To evaluate the test, we graded the answers and compared the scores of users in two groups. Of the 20 participants, two didn’t use their session name correctly, meaning the interface didn’t store their answers properly, and one user encountered an issue and wasn’t able to finish the questions. Thus we have complete answers for 17 participants. Each question was graded by two graders with Scott’s π agreement 0.839 (Artstein and Poesio 2005). While there is no significant difference between the two groups’ test scores, the scores for experimental group had a much smaller variance compared to the control group.
To better understand how users answer the questions, the itm system logs the number of full-text searches that include words from any of the topics (queried-topic-words) and the number of times that users used topics to filter query results (query-in-topic).
The process of modifying topics inspired users in the experimental group to use queries that included words from the topics (Fig. 19); this may be because users learned more key terms while exploring and refining the topics. These topic words are helpful to answer questions: users in experimental group queried topic words an average of 27.8 times, while the control group queried topic words 18.2 times on average. Users in the experimental group also used “query-in-topic” (restricting a full text search within a topic) more than the users in control group. This is probably because those users working with refined topics that are better aligned with the underlying bills (several questions were about specific bills).
We also found that users in both groups click topics much more when the question is about the general understanding of the data set, for example, “Name 5 of the debated legislation in this data set.”. For more detailed questions like “The Gulf of Energy Security act will provide revenue streams for which fund?”, users in both groups prefer using text query directly.
However, Fig. 19 shows a large variance, so we should not overstate these results. In the conclusion, we discuss additional studies that can untangle the usefulness of topic models for evaluating information-seeking from other effects such as how familiar users are to topic models, whether they understand the task clearly, and whether they are effective consumers of information.

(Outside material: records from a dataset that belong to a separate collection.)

-- pv_equiv track=rewrite | github.com/devbis/django-mysql-pymysql | src/mysql_pymysql/base.py | date_trunc_sql
-- ===== SOURCE A (Python) =====
-- def date_trunc_sql(lookup_type, field_name):
--     fields = ['year', 'month', 'day', 'hour', 'minute', 'second']
--     format = ('%%Y-', '%%m', '-%%d', ' %%H:', '%%i', ':%%s') # Use double percents to escape.
--     format_def = ('0000-', '01', '-01', ' 00:', '00', ':00')
--     try:
--         i = fields.index(lookup_type) + 1
--     except ValueError:
--         sql = field_name
--     else:
--         format_str = ''.join([f for f in format[:i]] + [f for f in format_def[i:]])
--         sql = "CAST(DATE_FORMAT(%s, '%s') AS DATETIME)" % (field_name, format_str)
--     return sql
-- ===== SOURCE B (Python) =====
-- _TRUNC_FORMATS = {
--     'year':   '%%Y-01-01 00:00:00',
--     'month':  '%%Y-%%m-01 00:00:00',
--     'day':    '%%Y-%%m-%%d 00:00:00',
--     'hour':   '%%Y-%%m-%%d %%H:00:00',
--     'minute': '%%Y-%%m-%%d %%H:%%i:00',
--     'second': '%%Y-%%m-%%d %%H:%%i:%%s',
-- }
--
-- def date_trunc_sql(lookup_type, field_name):
--     fmt = _TRUNC_FORMATS.get(lookup_type)
--     if fmt is None:
--         return field_name
--     return "CAST(DATE_FORMAT(%s, '%s') AS DATETIME)" % (field_name, fmt)
-- ===== Notes on version B (the rewrite author's own statement) =====
-- stated objective: simpler
-- what changed: Replaces the three parallel arrays, the list .index with try/except, the two slices and the join with a single precomputed dict mapping each lookup_type directly to its fully assembled format string, looked up once with .get.
import Mathlib
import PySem

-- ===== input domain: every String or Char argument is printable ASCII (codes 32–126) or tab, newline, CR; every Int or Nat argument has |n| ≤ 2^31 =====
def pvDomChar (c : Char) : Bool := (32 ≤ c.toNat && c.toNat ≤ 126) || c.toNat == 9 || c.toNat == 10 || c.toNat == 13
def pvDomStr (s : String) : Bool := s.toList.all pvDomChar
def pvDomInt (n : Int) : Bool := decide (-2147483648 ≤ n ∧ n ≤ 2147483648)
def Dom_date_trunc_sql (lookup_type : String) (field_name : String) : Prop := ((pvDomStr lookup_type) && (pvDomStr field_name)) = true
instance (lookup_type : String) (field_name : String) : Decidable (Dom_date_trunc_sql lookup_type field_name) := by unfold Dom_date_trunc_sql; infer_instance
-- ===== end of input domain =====

-- B replaces the parallel arrays + .index + slices + join of A by one precomputed
-- dict from lookup_type to the fully assembled format string (objective: simpler).

-- ===== PORT A =====
def date_trunc_sql (lookup_type : String) (field_name : String) : String :=
  let fields : List String := ["year", "month", "day", "hour", "minute", "second"]
  let format : List String := ["%%Y-", "%%m", "-%%d", " %%H:", "%%i", ":%%s"]
  let format_def : List String := ["0000-", "01", "-01", " 00:", "00", ":00"]
  match PySem.List.index? fields lookup_type with
  | none => field_name
  | some i0 =>
      let i : Int := (i0 : Int) + 1
      let format_str := PySem.Str.join ""
        (PySem.List.slice format none (some i) ++ PySem.List.slice format_def (some i) none)
      "CAST(DATE_FORMAT(" ++ field_name ++ ", '" ++ format_str ++ "') AS DATETIME)"

-- ===== PORT B =====
def pvTruncTable : PySem.Dict String String := PySem.Dict.ofList
  [ ("year",   "%%Y-01-01 00:00:00"),
    ("month",  "%%Y-%%m-01 00:00:00"),
    ("day",    "%%Y-%%m-%%d 00:00:00"),
    ("hour",   "%%Y-%%m-%%d %%H:00:00"),
    ("minute", "%%Y-%%m-%%d %%H:%%i:00"),
    ("second", "%%Y-%%m-%%d %%H:%%i:%%s") ]

def date_trunc_sql_alt (lookup_type : String) (field_name : String) : String :=
  match PySem.Dict.get? pvTruncTable lookup_type with
  | none => field_name
  | some fmt => "CAST(DATE_FORMAT(" ++ field_name ++ ", '" ++ fmt ++ "') AS DATETIME)"

-- ===== PRECONDITION & SPEC =====
def Spec_date_trunc_sql (lookup_type : String) (field_name : String) (out : String) : Prop := out = date_trunc_sql_alt lookup_type field_name
instance (lookup_type : String) (field_name : String) (out : String) : Decidable (Spec_date_trunc_sql lookup_type field_name out) := by unfold Spec_date_trunc_sql; infer_instance

-- ===== CLAIM (what is proved, stated in full; the proofs are below) =====
def Claim_equal_date_trunc_sql : Prop := ∀ (lookup_type : String) (field_name : String), Dom_date_trunc_sql lookup_type field_name → Spec_date_trunc_sql lookup_type field_name (date_trunc_sql lookup_type field_name)

-- ===== LEMMAS AND PROOFS =====

theorem date_trunc_sql_eq_alt_of_not_mem (lt fn : String)
    (h1 : lt ≠ "year") (h2 : lt ≠ "month") (h3 : lt ≠ "day")
    (h4 : lt ≠ "hour") (h5 : lt ≠ "minute") (h6 : lt ≠ "second") :
    date_trunc_sql lt fn = date_trunc_sql_alt lt fn := by
  have hidx : List.idxOf? lt ["year", "month", "day", "hour", "minute", "second"] = none := by
    rw [← PySem.List.index?_eq_idxOf?, PySem.List.index?_eq_none_iff]
    simp [h1, h2, h3, h4, h5, h6]
  have htab : pvTruncTable = PySem.Dict.mk
      [ ("year",   "%%Y-01-01 00:00:00"),
        ("month",  "%%Y-%%m-01 00:00:00"),
        ("day",    "%%Y-%%m-%%d 00:00:00"),
        ("hour",   "%%Y-%%m-%%d %%H:00:00"),
        ("minute", "%%Y-%%m-%%d %%H:%%i:00"),
        ("second", "%%Y-%%m-%%d %%H:%%i:%%s") ] := by decide
  have hget : PySem.Dict.get? pvTruncTable lt = none := by
    rw [htab]
    simp [PySem.Dict.get?, Ne.symm h1, Ne.symm h2, Ne.symm h3, Ne.symm h4,
      Ne.symm h5, Ne.symm h6]
  simp [date_trunc_sql, date_trunc_sql_alt, hidx, hget]

-- ===== VERDICT (by name: the statement is the Claim_ definition above) =====
theorem date_trunc_sql_spec : Claim_equal_date_trunc_sql := by
  intro lt fn _
  unfold Spec_date_trunc_sql
  by_cases h1 : lt = "year";   · subst h1; rfl
  by_cases h2 : lt = "month";  · subst h2; rfl
  by_cases h3 : lt = "day";    · subst h3; rfl
  by_cases h4 : lt = "hour";   · subst h4; rfl
  by_cases h5 : lt = "minute"; · subst h5; rfl
  by_cases h6 : lt = "second"; · subst h6; rfl
  exact date_trunc_sql_eq_alt_of_not_mem lt fn h1 h2 h3 h4 h5 h6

Some users in the control group also performed very well. For example, user “x5” in the control group obtained a high score. During the initial fifteen minute exploration phase, this user clicked on topics to review documents 71 times, substantially more than any user in either the control group or the experimental group. Users such as “x5”, who are topic model-savvy have better intuitions about how topic models work and how they can be used to help explore a corpus. In the post-session survey, the user reported that the interface, designed to facilitate itm (but disabled for the control group) helped them understand the corpus and answer the questions.

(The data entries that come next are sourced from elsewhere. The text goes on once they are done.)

-- pv_equiv track=rewrite | github.com/ghghwldk/programmers-note | 꼭풀어야하는것/implementationGreedy/틀림1_광물캐기/solution_시간초과.py | getCostPerPartition
-- ===== SOURCE A (Python) =====
-- def getCostPerPartition(partition, 곡괭이):
--     cost = 0
--     for mineral in partition:
--         if 곡괭이 == 'dia':
--             if mineral =='diamond':
--                 cost += 1
--             elif mineral == 'iron':
--                 cost += 1
--             elif mineral == 'stone':
--                 cost += 1
--         elif 곡괭이 =='iron':
--             if mineral =='diamond':
--                 cost += 5
--             elif mineral == 'iron':
--                 cost += 1
--             elif mineral == 'stone':
--                 cost += 1
--         else:
--             if mineral =='diamond':
--                 cost += 25
--             elif mineral == 'iron':
--                 cost += 5
--             elif mineral == 'stone':
--                 cost += 1
--     return cost
-- ===== SOURCE B (Python) =====
-- def getCostPerPartition(partition, 곡괭이):
--     d = partition.count('diamond')
--     i = partition.count('iron')
--     s = partition.count('stone')
--     if 곡괭이 == 'dia':
--         return d + i + s
--     if 곡괭이 == 'iron':
--         return 5 * d + i + s
--     return 25 * d + 5 * i + s
-- ===== Notes on version B (the rewrite author's own statement) =====
-- stated objective: simpler
-- what changed: B replaces the per-element nested if-chain with three count() tallies of the mineral kinds followed by one weighted sum chosen by the pickaxe.
import Mathlib
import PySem

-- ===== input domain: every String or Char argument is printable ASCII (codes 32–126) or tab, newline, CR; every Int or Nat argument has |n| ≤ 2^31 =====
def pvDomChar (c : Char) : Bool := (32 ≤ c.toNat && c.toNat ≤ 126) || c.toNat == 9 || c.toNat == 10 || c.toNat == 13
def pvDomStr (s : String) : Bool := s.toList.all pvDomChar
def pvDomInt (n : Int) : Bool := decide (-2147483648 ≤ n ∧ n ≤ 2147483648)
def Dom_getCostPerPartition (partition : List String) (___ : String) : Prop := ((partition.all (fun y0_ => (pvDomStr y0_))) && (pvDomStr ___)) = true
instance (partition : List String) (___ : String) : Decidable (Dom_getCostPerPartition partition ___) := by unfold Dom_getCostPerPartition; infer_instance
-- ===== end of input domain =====

-- B tallies the three mineral kinds once and returns a single weighted sum per pickaxe (simpler decomposition than A's per-element if-chain).


-- ===== PORT A =====
def stepA (___ : String) (cost : Int) (mineral : String) : Int :=
  if ___ = "dia" then
    if mineral = "diamond" then cost + 1
    else if mineral = "iron" then cost + 1
    else if mineral = "stone" then cost + 1
    else cost
  else if ___ = "iron" then
    if mineral = "diamond" then cost + 5
    else if mineral = "iron" then cost + 1
    else if mineral = "stone" then cost + 1
    else cost
  else
    if mineral = "diamond" then cost + 25
    else if mineral = "iron" then cost + 5
    else if mineral = "stone" then cost + 1
    else cost

def getCostPerPartition (partition : List String) (___ : String) : Int :=
  partition.foldl (stepA ___) 0

-- ===== PORT B =====
def getCostPerPartition_alt (partition : List String) (___ : String) : Int :=
  let d : Int := partition.count "diamond"
  let i : Int := partition.count "iron"
  let s : Int := partition.count "stone"
  if ___ = "dia" then d + i + s
  else if ___ = "iron" then 5 * d + i + s
  else 25 * d + 5 * i + s

-- ===== PRECONDITION & SPEC =====
def Spec_getCostPerPartition (partition : List String) (___ : String) (out : Int) : Prop := out = getCostPerPartition_alt partition ___
instance (partition : List String) (___ : String) (out : Int) : Decidable (Spec_getCostPerPartition partition ___ out) := by unfold Spec_getCostPerPartition; infer_instance

-- ===== CLAIM (what is proved, stated in full; the proofs are below) =====
def Claim_equal_getCostPerPartition : Prop := ∀ (partition : List String) (___ : String), Dom_getCostPerPartition partition ___ → Spec_getCostPerPartition partition ___ (getCostPerPartition partition ___)

-- ===== LEMMAS AND PROOFS =====
theorem loop_eq (___ : String) (l : List String) : ∀ c : Int,
    l.foldl (stepA ___) c = c + getCostPerPartition_alt l ___ := by
  induction l with
  | nil =>
    intro c
    simp [getCostPerPartition_alt]
  | cons m t ih =>
    intro c
    simp only [List.foldl_cons, ih]
    simp only [getCostPerPartition_alt, stepA, List.count_cons, beq_iff_eq]
    split_ifs <;> (try (push_cast; ring)) <;> (exfalso; subst_vars; simp_all)

-- ===== VERDICT (by name: the statement is the Claim_ definition above) =====
theorem getCostPerPartition_spec : Claim_equal_getCostPerPartition := by
  intro partition ___ _
  unfold Spec_getCostPerPartition getCostPerPartition
  simpa using loop_eq ___ partition 0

Not all users in the experimental group performed well on the task. One user only refined two topics, and some users failed to improve the topics (failed to reduce the variation of information). Some users complained that they weren’t given enough time to update the topics.

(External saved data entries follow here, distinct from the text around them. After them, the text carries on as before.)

-- membership in A's 'frequentX' set
theorem pvMem_freqA (min_freq : Int) (X : List String) (k : String) :
    k ∈ PySem.Set.ofList
        (((PySem.Dict.counter X).items.filter (fun p => decide (min_freq ≤ p.2))).map (·.1)) ↔
      k ∈ X ∧ min_freq ≤ (X.count k : Int) := by
  rw [PySem.Set.mem_ofList, PySem.Dict.items_counter, List.filter_map, List.map_map]
  simp [List.mem_filter, PySem.Set.mem_ofList]

-- in a nondecreasing list, a window of width w with equal endpoints exists iff the value occurs ≥ w+1 times
theorem pvWindow_iff_count (s : List String) (k : String) (w : Nat)
    (hm : ∀ (p q : Nat) (hpq : p ≤ q) (hq : q < s.length),
      s[p]'(Nat.lt_of_le_of_lt hpq hq) ≤ s[q]) :
    (∃ (i : Nat) (h : i + w < s.length), s[i]'(by omega) = k ∧ s[i + w]'h = k) ↔
      w + 1 ≤ s.count k := by
  constructor
  · rintro ⟨i, hiw, hik, hiwk⟩
    have hsub : ((s.drop i).take (w + 1)).Sublist s :=
      ((s.drop i).take_sublist (w + 1)).trans (s.drop_sublist i)
    have hlen : ((s.drop i).take (w + 1)).length = w + 1 := by
      simp; omega
    have hall : ∀ b ∈ (s.drop i).take (w + 1), k = b := by
      intro b hb
      obtain ⟨j, hj, hjb⟩ := List.getElem_of_mem hb
      rw [List.getElem_take, List.getElem_drop] at hjb
      have hjw : j < w + 1 := by rw [hlen] at hj; exact hj
      have h1 : s[i]'(by omega) ≤ s[i + j]'(by omega) := hm i (i + j) (by omega) (by omega)
      have h2 : s[i + j]'(by omega) ≤ s[i + w]'(by omega) := hm (i + j) (i + w) (by omega) (by omega)
      rw [hik] at h1; rw [hiwk] at h2
      rw [← hjb]; exact (le_antisymm h2 h1).symm
    calc w + 1 = ((s.drop i).take (w + 1)).count k := by
            rw [List.count_eq_length.mpr hall, hlen]
      _ ≤ s.count k := hsub.count_le k
  · intro hc
    have h0c : 0 < s.count k := by omega
    have hwc : w < s.count k := by omega
    have hj : s.idxOfNth k w < s.length := List.idxOfNth_lt_length_of_lt_count hwc
    have hi0 : s.idxOfNth k 0 < s.length := List.idxOfNth_lt_length_of_lt_count h0c
    have hjk : s[s.idxOfNth k w]'hj = k := List.getElem_idxOfNth_eq
    have hi0k : s[s.idxOfNth k 0]'hi0 = k := List.getElem_idxOfNth_eq
    -- the w-th occurrence is at least w positions after the first one
    have haux : ∀ n : Nat, n < s.count k → s.idxOfNth k 0 + n ≤ s.idxOfNth k n := by
      intro n
      induction n with
      | zero => intro _; omega
      | succ m ih =>
          intro hm1
          have h1 := ih (by omega)
          have h2 : s.idxOfNth k m < s.idxOfNth k (m + 1) :=
            (List.idxOfNth_lt_idxOfNth_iff_of_lt_count (by omega)).mpr (by omega)
          omega
    have hge : s.idxOfNth k 0 + w ≤ s.idxOfNth k w := haux w hwc
    refine ⟨s.idxOfNth k w - w, by omega, ?_, ?_⟩
    · have hle1 : s[s.idxOfNth k 0]'hi0 ≤ s[s.idxOfNth k w - w]'(by omega) :=
        hm _ _ (by omega) (by omega)
      have hle2 : s[s.idxOfNth k w - w]'(by omega) ≤ s[s.idxOfNth k w]'hj :=
        hm _ _ (by omega) hj
      rw [hi0k] at hle1; rw [hjk] at hle2
      exact le_antisymm hle2 hle1
    · have heq : s.idxOfNth k w - w + w = s.idxOfNth k w := by omega
      simp only [heq]; exact hjk

-- membership in B's frequent set
theorem pvMem_freqB (min_freq : Int) (ks : List String) (k : String) :
    k ∈ pvFrequentB min_freq ks ↔ k ∈ ks ∧ min_freq ≤ (ks.count k : Int) := by
  have hperm := List.mergeSort_perm ks (fun a b => decide (a ≤ b))
  have hcnt : (ks.mergeSort (fun a b => decide (a ≤ b))).count k = ks.count k := hperm.count_eq k
  have hmemk : k ∈ ks ↔ 0 < ks.count k := List.count_pos_iff.symm
  have hpair : (ks.mergeSort (fun a b => decide (a ≤ b))).Pairwise
      (fun a b : String => decide (a ≤ b) = true) :=
    List.pairwise_mergeSort (fun a b c hab hbc => by
        simp only [decide_eq_true_eq] at *; exact le_trans hab hbc)
      (fun a b => by simpa using le_total a b) ks
  have hmono : ∀ (p q : Nat) (hpq : p ≤ q) (hq : q < (ks.mergeSort (fun a b => decide (a ≤ b))).length),
      (ks.mergeSort (fun a b => decide (a ≤ b)))[p]'(Nat.lt_of_le_of_lt hpq hq) ≤
        (ks.mergeSort (fun a b => decide (a ≤ b)))[q] := by
    intro p q hpq hq
    rcases Nat.lt_or_eq_of_le hpq with hlt | heq
    · simpa using List.pairwise_iff_getElem.mp hpair p q (by omega) hq hlt
    · subst heq; exact le_refl _
  have hwin := pvWindow_iff_count (ks.mergeSort (fun a b => decide (a ≤ b))) k
    (max (min_freq - 1) 0).toNat hmono
  set s := ks.mergeSort (fun a b => decide (a ≤ b)) with hsdef
  set w : Int := max (min_freq - 1) 0 with hwdef
  have hw0 : 0 ≤ w := le_max_right _ _
  have hlhs : k ∈ pvFrequentB min_freq ks ↔
      ∃ (i : Nat) (h : i + w.toNat < s.length), s[i]'(by omega) = k ∧ s[i + w.toNat]'h = k := by
    rw [pvFrequentB, PySem.Set.mem_ofList]
    simp only [← hsdef, ← hwdef, List.mem_map, List.mem_filter,
      PySem.List.mem_pyRange_one, PySem.List.len_eq, beq_iff_eq]
    constructor
    · rintro ⟨i, ⟨⟨hi0, hilt⟩, hbeq⟩, hival⟩
      have hiL : i < (s.length : Int) := by omega
      have hiwL : i + w < (s.length : Int) := by omega
      rw [PySem.List.pyGetD_eq_getElem s "" hi0 hiL] at hival hbeq
      rw [PySem.List.pyGetD_eq_getElem s "" (by omega) hiwL] at hbeq
      have hidx : (i + w).toNat = i.toNat + w.toNat := by omega
      refine ⟨i.toNat, by omega, hival, ?_⟩
      have h2 : s[(i + w).toNat]'(by omega) = k := by rw [← hbeq]; exact hival
      simpa only [hidx] using h2
    · rintro ⟨i, h, h1, h2⟩
      refine ⟨(i : Int), ⟨⟨by omega, by omega⟩, ?_⟩, ?_⟩
      · rw [PySem.List.pyGetD_eq_getElem s "" (by omega) (by omega),
          PySem.List.pyGetD_eq_getElem s "" (by omega) (by omega)]
        have hidx2 : ((i : Int) + w).toNat = i + w.toNat := by omega
        simp only [Int.toNat_natCast, hidx2]
        rw [h1, h2]
      · rw [PySem.List.pyGetD_eq_getElem s "" (by omega) (by omega)]
        simpa using h1
  rw [hlhs, hwin, hcnt, hmemk]
  omega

In general, most reported liking the interface. Users from both the experimental group and the control group commented that the topics helped them answer some of the questions. Some users also commented that some of the questions were too detailed, suggesting that perhaps additional methods to search the corpus may be helpful.
This study provides evidence that the itm interface assists users in exploring a large corpus and that topic modeling is helpful for users attempting to understand legislative documents. Users used itm to improve the initial clusters; this is especially promising, as these users had little background knowledge of congressional debates and few had familiarity with topic models.